-- pv_equiv track=rewrite | github.com/eric-houzelle/mini-gpt | train.py | get_current_block_size
-- ===== SOURCE A (Python) =====
-- def get_current_block_size(step, schedule, max_block_size):
--     """Return the block_size for a given optimizer step based on the progressive schedule."""
--     if not schedule:
--         return max_block_size
--     current = schedule[0][1]
--     for start_step, size in schedule:
--         if step >= start_step:
--             current = size
--     return min(current, max_block_size)
-- ===== SOURCE B (Python) =====
-- def get_current_block_size(step, schedule, max_block_size):
--     """Return the block_size for a given optimizer step based on the progressive schedule."""
--     if not schedule:
--         return max_block_size
--     for start_step, size in reversed(schedule):
--         if step >= start_step:
--             return min(size, max_block_size)
--     return min(schedule[0][1], max_block_size)
-- ===== Notes on version B (the rewrite author's own statement) =====
-- stated objective: alternative
-- what changed: Replaces the accumulator that is overwritten by every matching entry during a full forward scan with a reverse scan that returns on the first matching entry (the last forward match), falling back to schedule[0][1] when no entry matches.
import Mathlib
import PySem

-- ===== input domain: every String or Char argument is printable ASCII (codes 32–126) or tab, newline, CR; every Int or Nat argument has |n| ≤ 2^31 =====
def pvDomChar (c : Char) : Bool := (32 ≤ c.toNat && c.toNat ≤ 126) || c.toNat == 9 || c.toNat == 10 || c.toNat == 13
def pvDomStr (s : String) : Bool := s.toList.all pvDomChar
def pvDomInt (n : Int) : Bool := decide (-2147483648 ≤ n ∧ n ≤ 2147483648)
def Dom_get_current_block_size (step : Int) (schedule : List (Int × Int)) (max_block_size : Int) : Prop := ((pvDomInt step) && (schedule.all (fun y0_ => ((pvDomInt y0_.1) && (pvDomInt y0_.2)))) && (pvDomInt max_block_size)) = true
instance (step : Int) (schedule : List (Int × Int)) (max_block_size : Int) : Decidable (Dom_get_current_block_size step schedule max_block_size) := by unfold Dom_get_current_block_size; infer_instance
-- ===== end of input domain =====

-- ===== PORT A =====
-- Port of A: full forward fold, accumulator overwritten by every matching entry.
def get_current_block_size (step : Int) (schedule : List (Int × Int)) (max_block_size : Int) : Int :=
  match schedule with
  | [] => max_block_size
  | p :: _ =>
    let current := schedule.foldl (fun cur (x : Int × Int) => if step ≥ x.1 then x.2 else cur) p.2
    min current max_block_size

-- ===== PORT B =====
-- B's loop over reversed(schedule): first matching entry wins.
def pvAltScan (step : Int) : List (Int × Int) → Option Int
  | [] => none
  | x :: rest => if step ≥ x.1 then some x.2 else pvAltScan step rest

-- Port of B: reverse scan, early return; fallback to schedule[0][1].
def get_current_block_size_alt (step : Int) (schedule : List (Int × Int)) (max_block_size : Int) : Int :=
  match schedule with
  | [] => max_block_size
  | p :: _ =>
    match pvAltScan step schedule.reverse with
    | some sz => min sz max_block_size
    | none => min p.2 max_block_size

-- ===== PRECONDITION & SPEC =====
def Spec_get_current_block_size (step : Int) (schedule : List (Int × Int)) (max_block_size : Int) (out : Int) : Prop := out = get_current_block_size_alt step schedule max_block_size
instance (step : Int) (schedule : List (Int × Int)) (max_block_size : Int) (out : Int) : Decidable (Spec_get_current_block_size step schedule max_block_size out) := by unfold Spec_get_current_block_size; infer_instance

-- ===== CLAIM (what is proved, stated in full; the proofs are below) =====
def Claim_equal_get_current_block_size : Prop := ∀ (step : Int) (schedule : List (Int × Int)) (max_block_size : Int), Dom_get_current_block_size step schedule max_block_size → Spec_get_current_block_size step schedule max_block_size (get_current_block_size step schedule max_block_size)

-- ===== LEMMAS AND PROOFS =====

-- ===== VERDICT (by name: the statement is the Claim_ definition above) =====
theorem pv_fold_eq_scan (step : Int) (l : List (Int × Int)) (cur : Int) :
    l.foldl (fun cur (x : Int × Int) => if step ≥ x.1 then x.2 else cur) cur
      = (match pvAltScan step l.reverse with
         | some sz => sz
         | none => cur) := by
  induction l using List.reverseRecOn generalizing cur with
  | nil => simp [pvAltScan]
  | append_singleton l' x ih =>
    simp only [List.foldl_append, List.foldl_cons, List.foldl_nil, List.reverse_append,
      List.reverse_singleton, List.singleton_append, pvAltScan]
    split
    · simp
    · exact ih cur

theorem get_current_block_size_spec : Claim_equal_get_current_block_size := by
  intro step schedule max_block_size _
  unfold Spec_get_current_block_size get_current_block_size get_current_block_size_alt
  cases schedule with
  | nil => rfl
  | cons p rest =>
    simp only [pv_fold_eq_scan]
    split <;> rfl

Problem requirements — From the material above, set down exactly the lines between the line holding "current = schedule[0][1]" and the line holding "-- ===== SOURCE B", inclusive. Include nothing else.

Answer —
--     current = schedule[0][1]
--     for start_step, size in schedule:
--         if step >= start_step:
--             current = size
--     return min(current, max_block_size)
-- ===== SOURCE B (Python) =====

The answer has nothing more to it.